__WHAT YOU NEED TO DO__: Transcribe the stretch of entries below from the line with "theorem pv_getNewPos_good (board" through the line with "board.length np := by", exactly and with both ends included; leave out all other lines.
=-=-=-=-=
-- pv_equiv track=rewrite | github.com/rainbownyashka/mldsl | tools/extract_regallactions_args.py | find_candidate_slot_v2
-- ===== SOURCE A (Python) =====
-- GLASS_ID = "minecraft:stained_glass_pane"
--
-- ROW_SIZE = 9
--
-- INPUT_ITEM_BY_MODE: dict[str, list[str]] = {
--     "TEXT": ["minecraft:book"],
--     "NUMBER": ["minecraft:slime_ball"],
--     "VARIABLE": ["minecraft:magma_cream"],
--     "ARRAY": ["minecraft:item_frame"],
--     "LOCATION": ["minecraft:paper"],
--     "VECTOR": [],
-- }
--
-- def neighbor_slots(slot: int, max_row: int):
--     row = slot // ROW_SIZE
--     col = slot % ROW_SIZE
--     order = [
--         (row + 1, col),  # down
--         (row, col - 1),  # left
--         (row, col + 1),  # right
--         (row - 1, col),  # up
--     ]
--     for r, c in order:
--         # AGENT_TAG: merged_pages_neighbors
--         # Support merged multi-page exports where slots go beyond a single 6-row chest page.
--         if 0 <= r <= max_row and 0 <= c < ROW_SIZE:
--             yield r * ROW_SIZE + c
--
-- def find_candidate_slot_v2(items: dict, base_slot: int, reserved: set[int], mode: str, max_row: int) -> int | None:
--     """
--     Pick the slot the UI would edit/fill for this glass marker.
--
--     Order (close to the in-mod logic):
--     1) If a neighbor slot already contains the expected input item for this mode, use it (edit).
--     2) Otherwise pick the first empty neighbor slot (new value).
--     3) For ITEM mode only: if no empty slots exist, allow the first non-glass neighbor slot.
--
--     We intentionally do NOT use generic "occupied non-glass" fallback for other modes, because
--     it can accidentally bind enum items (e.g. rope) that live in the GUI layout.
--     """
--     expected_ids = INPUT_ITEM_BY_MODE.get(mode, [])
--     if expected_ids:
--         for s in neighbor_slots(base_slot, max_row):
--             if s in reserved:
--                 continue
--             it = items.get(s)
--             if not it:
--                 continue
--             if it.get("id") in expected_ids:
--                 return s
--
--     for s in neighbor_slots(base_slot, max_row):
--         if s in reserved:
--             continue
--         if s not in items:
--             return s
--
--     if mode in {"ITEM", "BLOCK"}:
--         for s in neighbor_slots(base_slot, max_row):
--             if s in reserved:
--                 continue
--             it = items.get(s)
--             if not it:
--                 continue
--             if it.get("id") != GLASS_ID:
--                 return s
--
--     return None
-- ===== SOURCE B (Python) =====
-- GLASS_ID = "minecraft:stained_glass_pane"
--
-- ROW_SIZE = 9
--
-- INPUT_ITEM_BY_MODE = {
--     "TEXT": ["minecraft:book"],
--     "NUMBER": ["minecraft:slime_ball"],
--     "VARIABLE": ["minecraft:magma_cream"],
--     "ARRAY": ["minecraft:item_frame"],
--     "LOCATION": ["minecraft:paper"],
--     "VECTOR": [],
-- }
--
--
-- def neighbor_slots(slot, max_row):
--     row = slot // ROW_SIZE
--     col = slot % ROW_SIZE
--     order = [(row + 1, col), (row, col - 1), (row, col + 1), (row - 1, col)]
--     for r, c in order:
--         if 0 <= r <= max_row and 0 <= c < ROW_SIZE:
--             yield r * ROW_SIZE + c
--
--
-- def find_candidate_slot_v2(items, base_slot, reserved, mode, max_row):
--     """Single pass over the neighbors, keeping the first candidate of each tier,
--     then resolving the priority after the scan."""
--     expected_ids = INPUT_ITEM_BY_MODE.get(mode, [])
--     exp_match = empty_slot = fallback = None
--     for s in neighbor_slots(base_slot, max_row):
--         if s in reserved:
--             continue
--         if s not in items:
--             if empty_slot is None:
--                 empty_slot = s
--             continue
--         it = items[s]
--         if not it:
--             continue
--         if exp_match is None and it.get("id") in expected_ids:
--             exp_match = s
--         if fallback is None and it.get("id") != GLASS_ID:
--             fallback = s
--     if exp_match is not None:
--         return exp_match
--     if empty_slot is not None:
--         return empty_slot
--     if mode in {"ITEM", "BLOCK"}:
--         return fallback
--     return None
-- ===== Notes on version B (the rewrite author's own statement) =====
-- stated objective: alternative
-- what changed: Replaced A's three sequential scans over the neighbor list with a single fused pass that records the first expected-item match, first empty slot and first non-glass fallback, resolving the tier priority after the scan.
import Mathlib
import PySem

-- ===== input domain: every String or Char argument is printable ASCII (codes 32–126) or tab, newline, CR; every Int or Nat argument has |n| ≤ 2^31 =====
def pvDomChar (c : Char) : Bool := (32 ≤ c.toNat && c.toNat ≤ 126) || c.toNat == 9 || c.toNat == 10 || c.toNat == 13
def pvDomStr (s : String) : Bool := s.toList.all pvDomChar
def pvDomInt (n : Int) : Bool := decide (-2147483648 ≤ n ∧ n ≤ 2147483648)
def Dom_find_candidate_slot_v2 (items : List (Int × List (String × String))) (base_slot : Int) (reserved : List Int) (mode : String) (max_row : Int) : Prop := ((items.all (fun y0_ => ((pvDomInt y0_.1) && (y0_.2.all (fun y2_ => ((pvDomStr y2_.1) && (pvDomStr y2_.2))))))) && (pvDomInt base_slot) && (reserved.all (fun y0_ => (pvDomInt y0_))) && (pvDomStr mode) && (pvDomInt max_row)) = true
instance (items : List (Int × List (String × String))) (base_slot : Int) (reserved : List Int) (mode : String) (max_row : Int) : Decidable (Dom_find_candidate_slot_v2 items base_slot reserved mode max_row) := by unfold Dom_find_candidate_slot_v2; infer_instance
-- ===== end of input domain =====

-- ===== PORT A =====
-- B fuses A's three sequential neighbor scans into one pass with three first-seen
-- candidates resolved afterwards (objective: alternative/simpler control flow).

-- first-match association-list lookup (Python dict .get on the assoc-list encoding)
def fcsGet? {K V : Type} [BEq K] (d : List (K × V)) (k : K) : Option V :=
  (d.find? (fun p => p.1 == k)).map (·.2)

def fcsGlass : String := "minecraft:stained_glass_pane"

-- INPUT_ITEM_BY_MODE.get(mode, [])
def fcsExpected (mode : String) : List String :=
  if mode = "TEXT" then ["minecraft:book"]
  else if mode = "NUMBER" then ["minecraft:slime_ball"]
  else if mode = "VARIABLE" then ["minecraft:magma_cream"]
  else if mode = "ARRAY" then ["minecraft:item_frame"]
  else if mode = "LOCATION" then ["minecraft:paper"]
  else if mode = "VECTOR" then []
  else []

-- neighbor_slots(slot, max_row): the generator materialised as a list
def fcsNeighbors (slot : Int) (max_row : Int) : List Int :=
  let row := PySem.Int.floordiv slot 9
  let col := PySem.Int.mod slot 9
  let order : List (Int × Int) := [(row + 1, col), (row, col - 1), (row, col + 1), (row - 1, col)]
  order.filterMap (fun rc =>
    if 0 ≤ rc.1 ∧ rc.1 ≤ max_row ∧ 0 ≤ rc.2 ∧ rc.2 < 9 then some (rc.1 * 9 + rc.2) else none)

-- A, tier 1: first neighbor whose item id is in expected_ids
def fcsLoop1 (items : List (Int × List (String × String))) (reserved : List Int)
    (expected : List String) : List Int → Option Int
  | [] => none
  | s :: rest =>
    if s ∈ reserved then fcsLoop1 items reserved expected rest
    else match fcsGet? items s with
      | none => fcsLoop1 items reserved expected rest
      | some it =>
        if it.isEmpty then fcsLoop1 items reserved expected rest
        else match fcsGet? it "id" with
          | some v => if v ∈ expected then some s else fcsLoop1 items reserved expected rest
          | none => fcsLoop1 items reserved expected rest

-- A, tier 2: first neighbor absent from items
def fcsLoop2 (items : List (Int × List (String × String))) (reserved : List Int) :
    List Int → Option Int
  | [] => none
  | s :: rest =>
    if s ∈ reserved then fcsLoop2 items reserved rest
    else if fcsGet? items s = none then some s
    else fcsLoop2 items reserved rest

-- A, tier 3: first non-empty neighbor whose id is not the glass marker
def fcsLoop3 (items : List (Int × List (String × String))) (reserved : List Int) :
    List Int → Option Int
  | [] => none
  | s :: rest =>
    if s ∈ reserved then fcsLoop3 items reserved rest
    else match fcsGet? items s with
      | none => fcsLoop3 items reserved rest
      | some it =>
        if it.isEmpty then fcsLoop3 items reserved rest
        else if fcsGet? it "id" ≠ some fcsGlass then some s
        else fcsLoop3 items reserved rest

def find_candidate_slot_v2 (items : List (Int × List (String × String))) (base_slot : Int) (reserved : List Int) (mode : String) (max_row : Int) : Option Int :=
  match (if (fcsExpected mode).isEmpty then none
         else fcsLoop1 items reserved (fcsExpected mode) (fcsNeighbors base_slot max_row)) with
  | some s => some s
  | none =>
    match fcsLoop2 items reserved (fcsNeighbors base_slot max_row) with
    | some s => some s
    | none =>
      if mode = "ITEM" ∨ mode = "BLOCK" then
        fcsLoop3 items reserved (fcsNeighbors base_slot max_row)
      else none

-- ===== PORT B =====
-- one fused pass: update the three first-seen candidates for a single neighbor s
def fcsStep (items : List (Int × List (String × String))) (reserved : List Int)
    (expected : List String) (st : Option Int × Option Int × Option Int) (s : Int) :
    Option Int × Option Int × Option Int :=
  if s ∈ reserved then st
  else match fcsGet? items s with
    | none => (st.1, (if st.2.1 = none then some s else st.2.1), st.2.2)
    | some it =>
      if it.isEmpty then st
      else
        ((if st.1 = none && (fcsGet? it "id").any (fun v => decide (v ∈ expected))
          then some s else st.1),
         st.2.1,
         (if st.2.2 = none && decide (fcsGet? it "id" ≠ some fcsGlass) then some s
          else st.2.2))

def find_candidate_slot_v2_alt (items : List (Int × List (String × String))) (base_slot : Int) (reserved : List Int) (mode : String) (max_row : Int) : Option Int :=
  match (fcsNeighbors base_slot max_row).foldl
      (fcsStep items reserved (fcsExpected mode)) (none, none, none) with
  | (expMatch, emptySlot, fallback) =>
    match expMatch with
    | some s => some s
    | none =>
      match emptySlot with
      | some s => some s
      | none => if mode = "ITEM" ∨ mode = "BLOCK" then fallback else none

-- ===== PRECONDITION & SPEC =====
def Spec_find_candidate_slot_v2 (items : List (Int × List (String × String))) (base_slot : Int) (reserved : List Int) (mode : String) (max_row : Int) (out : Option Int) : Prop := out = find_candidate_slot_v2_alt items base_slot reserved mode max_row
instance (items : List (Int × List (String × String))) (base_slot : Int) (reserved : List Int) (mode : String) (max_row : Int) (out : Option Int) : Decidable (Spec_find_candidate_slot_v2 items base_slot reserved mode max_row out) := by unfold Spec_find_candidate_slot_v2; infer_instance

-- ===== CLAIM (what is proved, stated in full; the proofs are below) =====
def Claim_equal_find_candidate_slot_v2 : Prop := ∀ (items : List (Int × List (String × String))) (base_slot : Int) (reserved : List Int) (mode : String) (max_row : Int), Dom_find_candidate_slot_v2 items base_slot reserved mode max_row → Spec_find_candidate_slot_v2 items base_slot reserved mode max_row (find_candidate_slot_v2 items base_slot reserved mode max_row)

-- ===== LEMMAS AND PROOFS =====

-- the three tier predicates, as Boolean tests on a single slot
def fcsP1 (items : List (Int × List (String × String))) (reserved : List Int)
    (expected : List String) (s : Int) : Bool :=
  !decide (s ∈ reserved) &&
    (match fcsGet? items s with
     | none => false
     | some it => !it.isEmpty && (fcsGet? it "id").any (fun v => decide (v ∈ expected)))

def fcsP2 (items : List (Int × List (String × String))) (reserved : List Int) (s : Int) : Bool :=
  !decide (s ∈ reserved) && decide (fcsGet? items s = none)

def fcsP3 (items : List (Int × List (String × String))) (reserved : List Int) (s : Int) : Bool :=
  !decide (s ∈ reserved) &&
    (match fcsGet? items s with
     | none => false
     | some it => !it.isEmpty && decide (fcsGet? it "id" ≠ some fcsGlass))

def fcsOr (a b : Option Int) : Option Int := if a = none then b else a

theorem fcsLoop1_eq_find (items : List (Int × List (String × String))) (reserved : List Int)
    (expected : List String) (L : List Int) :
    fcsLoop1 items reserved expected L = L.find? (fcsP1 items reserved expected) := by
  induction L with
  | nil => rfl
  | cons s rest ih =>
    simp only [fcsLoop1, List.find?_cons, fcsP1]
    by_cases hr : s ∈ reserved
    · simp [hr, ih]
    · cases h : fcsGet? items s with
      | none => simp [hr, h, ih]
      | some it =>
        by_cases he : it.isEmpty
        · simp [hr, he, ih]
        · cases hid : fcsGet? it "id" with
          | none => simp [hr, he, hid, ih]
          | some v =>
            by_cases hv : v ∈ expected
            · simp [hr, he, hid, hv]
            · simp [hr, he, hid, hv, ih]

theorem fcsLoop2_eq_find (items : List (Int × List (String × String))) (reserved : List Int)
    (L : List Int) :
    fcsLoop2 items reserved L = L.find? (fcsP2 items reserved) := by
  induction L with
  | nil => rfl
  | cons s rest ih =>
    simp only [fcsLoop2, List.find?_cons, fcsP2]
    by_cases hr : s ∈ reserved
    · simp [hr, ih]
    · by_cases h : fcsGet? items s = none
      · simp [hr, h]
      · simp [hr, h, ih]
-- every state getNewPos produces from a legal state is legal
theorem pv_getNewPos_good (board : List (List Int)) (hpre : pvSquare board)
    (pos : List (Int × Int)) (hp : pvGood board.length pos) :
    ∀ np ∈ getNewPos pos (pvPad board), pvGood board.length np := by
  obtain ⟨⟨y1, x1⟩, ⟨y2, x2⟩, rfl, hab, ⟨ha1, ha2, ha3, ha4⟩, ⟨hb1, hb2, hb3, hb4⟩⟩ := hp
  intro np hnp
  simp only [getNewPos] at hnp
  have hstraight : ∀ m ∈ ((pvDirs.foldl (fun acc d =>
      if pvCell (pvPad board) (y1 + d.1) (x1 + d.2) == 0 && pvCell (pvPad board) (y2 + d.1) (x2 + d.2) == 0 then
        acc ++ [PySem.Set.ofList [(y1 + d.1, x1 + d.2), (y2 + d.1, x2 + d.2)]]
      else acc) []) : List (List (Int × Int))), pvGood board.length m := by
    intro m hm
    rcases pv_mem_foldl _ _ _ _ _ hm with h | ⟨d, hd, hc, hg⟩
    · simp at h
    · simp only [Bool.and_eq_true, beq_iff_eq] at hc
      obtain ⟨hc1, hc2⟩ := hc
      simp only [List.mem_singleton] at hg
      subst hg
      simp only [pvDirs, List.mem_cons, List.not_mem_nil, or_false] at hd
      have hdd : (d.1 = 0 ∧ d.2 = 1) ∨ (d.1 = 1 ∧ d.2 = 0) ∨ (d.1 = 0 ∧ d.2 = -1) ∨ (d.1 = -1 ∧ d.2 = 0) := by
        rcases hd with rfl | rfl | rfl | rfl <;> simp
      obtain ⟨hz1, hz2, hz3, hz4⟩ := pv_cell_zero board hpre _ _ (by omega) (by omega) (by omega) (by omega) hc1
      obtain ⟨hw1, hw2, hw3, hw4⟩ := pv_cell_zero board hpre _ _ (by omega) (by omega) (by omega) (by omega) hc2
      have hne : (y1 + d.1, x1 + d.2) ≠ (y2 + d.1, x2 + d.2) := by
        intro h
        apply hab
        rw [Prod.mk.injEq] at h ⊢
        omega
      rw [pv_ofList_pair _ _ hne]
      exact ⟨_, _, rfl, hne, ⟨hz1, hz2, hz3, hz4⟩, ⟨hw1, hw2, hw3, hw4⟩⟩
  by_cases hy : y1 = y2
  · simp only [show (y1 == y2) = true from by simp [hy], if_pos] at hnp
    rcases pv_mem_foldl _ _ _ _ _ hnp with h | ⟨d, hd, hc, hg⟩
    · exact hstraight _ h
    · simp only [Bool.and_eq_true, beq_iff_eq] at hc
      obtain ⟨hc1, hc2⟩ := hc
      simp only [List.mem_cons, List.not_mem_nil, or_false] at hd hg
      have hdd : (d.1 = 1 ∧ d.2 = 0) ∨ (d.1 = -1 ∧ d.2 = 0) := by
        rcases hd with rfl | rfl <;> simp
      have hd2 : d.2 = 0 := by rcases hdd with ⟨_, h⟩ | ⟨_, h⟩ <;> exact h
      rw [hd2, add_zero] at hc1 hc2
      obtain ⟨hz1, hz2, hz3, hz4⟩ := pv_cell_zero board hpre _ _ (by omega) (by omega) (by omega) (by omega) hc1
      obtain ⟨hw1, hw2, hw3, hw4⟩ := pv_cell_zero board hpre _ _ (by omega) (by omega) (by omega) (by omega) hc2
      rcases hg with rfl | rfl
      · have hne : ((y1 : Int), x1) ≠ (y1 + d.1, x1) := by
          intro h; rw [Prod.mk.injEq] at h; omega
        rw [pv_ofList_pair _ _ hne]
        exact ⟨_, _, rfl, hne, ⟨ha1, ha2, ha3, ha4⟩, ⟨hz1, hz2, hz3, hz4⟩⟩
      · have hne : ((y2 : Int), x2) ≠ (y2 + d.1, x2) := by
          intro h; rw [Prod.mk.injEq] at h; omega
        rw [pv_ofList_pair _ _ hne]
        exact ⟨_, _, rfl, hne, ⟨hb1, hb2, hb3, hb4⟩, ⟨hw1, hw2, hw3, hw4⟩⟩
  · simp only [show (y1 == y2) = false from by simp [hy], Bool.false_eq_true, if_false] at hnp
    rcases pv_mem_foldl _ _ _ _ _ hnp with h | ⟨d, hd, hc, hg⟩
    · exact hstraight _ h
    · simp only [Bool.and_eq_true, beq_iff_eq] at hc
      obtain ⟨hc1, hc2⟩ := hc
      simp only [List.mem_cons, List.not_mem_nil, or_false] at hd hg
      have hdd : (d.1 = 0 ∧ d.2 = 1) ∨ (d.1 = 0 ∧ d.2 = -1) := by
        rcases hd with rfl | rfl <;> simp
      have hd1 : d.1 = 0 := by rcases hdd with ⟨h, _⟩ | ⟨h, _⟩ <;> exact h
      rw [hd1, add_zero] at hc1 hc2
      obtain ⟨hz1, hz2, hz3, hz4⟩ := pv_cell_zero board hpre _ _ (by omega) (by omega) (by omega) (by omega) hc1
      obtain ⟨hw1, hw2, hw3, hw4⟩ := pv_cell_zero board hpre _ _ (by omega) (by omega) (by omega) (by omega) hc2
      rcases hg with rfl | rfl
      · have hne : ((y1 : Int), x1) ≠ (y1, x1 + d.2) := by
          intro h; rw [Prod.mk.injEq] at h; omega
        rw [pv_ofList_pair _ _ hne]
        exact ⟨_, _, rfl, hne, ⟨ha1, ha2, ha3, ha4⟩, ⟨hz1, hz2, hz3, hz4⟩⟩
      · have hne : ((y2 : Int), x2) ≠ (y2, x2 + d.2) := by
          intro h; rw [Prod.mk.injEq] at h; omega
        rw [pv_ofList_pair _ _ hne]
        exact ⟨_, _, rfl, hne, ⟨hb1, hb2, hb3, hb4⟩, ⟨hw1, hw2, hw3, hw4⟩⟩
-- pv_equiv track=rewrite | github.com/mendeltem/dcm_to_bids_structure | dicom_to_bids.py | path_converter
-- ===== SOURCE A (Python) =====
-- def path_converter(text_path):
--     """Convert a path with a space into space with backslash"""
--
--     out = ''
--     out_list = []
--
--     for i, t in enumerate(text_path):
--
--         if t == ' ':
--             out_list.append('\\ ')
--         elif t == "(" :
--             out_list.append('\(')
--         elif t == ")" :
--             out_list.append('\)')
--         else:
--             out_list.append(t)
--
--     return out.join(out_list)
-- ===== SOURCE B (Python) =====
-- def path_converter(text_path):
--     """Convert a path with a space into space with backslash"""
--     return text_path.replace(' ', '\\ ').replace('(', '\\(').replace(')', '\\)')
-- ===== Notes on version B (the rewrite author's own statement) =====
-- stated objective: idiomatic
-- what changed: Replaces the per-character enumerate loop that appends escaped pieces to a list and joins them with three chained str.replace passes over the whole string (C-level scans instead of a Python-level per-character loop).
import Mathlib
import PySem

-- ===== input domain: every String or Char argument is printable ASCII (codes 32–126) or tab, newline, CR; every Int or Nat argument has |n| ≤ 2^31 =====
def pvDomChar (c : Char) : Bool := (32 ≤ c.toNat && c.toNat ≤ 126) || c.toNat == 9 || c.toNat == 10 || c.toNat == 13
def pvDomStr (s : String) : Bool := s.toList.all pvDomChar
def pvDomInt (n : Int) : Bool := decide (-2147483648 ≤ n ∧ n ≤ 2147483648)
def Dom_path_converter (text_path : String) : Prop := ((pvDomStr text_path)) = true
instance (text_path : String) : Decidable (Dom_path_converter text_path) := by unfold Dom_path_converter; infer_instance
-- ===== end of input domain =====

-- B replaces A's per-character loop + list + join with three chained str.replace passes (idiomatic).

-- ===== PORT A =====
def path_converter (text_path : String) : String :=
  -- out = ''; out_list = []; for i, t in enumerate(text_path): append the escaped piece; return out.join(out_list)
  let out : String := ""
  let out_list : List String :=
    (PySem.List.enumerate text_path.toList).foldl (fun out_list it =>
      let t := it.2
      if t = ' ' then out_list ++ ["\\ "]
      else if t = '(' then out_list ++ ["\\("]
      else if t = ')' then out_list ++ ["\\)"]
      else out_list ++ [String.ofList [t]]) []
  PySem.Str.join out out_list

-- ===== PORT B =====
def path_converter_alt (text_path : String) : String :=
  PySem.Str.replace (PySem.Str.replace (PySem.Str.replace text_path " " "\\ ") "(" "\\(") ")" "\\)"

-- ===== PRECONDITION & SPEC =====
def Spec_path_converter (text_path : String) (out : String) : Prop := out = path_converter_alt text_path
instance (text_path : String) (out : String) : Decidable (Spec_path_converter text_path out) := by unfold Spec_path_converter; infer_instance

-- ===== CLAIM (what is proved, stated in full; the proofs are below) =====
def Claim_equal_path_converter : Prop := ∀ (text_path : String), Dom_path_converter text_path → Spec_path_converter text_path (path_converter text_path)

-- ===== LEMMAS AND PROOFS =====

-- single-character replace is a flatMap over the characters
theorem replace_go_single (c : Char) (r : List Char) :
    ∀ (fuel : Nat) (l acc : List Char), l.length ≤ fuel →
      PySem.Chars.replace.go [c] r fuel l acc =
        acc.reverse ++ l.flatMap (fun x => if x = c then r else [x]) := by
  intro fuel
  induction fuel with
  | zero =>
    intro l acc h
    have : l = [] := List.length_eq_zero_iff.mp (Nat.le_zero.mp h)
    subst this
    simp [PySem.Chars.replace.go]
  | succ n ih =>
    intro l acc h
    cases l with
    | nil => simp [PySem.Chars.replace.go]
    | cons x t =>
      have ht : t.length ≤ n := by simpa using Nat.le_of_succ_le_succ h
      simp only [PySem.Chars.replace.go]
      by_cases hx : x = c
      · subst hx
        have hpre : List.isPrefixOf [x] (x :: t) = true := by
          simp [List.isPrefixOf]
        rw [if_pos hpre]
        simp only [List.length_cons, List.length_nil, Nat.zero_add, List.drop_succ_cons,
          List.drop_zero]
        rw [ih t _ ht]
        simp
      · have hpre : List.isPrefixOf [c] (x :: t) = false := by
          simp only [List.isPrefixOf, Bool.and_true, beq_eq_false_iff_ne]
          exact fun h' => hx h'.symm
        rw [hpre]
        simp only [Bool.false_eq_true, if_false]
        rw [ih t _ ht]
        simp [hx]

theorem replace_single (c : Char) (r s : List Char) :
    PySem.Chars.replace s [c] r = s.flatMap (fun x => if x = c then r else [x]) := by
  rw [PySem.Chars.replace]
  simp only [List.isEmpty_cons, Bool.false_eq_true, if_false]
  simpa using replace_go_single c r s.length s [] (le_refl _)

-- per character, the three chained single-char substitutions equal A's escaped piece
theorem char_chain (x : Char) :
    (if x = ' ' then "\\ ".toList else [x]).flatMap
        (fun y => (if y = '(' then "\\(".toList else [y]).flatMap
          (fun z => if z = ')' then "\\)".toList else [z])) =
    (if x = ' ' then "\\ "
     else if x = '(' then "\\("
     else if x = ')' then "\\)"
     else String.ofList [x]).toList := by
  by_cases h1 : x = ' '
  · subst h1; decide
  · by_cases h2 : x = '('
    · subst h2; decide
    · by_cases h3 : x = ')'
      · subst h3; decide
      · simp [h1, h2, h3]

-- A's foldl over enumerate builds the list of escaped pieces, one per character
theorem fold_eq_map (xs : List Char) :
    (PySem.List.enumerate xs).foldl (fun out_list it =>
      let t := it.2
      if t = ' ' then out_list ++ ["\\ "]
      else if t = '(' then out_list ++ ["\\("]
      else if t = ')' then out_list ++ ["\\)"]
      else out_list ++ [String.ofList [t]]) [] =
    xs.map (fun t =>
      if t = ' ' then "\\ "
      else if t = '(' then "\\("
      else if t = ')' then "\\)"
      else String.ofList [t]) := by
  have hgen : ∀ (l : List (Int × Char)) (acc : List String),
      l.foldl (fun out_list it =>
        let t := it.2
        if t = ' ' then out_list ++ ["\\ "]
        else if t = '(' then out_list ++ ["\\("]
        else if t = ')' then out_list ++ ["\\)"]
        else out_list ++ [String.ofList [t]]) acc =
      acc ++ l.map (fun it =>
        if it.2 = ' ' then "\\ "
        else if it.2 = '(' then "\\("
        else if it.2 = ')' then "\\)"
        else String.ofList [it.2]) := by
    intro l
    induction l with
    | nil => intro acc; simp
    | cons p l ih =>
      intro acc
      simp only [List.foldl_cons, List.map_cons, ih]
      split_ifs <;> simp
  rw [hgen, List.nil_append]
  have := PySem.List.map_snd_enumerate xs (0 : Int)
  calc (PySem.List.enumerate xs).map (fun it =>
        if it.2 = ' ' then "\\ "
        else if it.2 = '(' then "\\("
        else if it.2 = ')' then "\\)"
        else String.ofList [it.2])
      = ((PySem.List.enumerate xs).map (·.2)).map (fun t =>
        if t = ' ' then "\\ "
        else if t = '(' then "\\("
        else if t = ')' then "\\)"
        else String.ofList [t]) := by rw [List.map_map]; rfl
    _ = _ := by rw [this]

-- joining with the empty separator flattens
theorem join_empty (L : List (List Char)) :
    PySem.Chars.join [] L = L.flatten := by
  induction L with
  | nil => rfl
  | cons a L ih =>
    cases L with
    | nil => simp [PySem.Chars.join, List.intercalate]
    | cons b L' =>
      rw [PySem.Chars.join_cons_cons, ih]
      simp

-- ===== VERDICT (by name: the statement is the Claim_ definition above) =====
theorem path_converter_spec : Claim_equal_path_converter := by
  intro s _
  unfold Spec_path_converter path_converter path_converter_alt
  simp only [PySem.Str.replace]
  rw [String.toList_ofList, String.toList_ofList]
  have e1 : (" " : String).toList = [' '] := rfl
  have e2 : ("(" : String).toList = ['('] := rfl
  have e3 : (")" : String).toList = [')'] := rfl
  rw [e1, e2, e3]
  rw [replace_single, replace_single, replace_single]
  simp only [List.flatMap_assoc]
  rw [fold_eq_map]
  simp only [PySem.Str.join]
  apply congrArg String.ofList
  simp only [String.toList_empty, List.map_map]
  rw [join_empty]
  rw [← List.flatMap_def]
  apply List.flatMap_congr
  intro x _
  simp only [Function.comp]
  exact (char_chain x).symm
=-=-=-=-=
__ANSWER FOR THIS EXERCISE__:
theorem pv_getNewPos_good (board : List (List Int)) (hpre : pvSquare board)
    (pos : List (Int × Int)) (hp : pvGood board.length pos) :
    ∀ np ∈ getNewPos pos (pvPad board), pvGood board.length np := by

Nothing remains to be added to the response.